Source material:

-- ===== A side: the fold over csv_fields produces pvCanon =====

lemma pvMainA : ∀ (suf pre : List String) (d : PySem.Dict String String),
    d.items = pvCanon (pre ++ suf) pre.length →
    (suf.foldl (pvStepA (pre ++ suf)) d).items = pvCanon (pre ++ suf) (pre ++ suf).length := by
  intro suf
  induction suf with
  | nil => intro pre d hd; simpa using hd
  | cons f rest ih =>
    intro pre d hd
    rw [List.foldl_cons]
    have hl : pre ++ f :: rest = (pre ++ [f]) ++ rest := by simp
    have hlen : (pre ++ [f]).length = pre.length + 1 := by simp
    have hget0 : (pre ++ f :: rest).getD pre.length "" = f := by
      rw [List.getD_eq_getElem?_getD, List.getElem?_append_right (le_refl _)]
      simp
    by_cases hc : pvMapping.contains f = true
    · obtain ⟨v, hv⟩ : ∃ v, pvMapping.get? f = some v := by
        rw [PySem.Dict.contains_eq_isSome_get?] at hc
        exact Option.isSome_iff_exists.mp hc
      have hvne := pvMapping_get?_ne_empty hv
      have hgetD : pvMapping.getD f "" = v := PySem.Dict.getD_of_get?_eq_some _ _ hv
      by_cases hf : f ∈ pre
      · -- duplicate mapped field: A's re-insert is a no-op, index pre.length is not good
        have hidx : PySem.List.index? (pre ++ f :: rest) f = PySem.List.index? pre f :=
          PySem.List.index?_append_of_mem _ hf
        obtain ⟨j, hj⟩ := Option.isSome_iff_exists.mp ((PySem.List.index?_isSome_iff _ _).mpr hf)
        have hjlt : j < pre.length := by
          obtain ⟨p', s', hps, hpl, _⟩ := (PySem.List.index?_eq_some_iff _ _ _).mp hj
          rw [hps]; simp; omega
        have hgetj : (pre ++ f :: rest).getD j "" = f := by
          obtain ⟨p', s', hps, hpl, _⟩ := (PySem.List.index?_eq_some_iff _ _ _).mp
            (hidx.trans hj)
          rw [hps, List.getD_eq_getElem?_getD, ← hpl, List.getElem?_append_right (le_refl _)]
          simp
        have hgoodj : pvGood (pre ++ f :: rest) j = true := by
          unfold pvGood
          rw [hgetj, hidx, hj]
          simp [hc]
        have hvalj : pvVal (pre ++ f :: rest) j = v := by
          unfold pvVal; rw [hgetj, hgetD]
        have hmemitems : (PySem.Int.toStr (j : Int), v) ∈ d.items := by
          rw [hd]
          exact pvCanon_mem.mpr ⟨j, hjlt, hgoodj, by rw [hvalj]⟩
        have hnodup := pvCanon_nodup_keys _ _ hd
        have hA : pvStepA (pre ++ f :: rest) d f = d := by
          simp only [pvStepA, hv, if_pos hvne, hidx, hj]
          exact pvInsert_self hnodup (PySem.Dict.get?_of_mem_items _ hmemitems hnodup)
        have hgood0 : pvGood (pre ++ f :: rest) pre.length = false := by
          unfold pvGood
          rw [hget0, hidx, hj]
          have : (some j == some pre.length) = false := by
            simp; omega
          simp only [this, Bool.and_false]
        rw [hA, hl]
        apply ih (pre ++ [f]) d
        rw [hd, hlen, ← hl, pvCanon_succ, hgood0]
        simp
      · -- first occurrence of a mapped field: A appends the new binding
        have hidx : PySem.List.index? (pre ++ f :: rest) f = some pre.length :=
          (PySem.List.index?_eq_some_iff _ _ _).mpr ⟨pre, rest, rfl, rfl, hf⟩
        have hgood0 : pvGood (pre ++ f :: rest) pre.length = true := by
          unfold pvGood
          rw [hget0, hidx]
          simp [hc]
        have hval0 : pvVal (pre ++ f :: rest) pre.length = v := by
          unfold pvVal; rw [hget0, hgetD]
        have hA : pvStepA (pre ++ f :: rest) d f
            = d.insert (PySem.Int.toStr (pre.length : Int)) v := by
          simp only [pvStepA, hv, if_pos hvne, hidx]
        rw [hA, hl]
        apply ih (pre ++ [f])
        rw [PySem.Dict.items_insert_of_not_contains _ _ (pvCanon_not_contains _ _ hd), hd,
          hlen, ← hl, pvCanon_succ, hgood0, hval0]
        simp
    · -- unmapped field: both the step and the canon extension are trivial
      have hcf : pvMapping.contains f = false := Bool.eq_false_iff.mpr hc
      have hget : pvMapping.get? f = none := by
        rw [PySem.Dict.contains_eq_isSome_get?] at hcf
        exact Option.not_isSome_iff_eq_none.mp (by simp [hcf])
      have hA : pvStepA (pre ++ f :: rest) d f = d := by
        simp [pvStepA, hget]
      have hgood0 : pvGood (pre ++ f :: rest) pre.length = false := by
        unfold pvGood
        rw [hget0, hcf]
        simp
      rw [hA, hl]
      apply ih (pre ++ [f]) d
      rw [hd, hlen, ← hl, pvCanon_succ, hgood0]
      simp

Activity:
Gather every line from the listing above in which "hjlt" appears, and copy those lines.

Problem solution:
        have hjlt : j < pre.length := by
          exact pvCanon_mem.mpr ⟨j, hjlt, hgoodj, by rw [hvalj]⟩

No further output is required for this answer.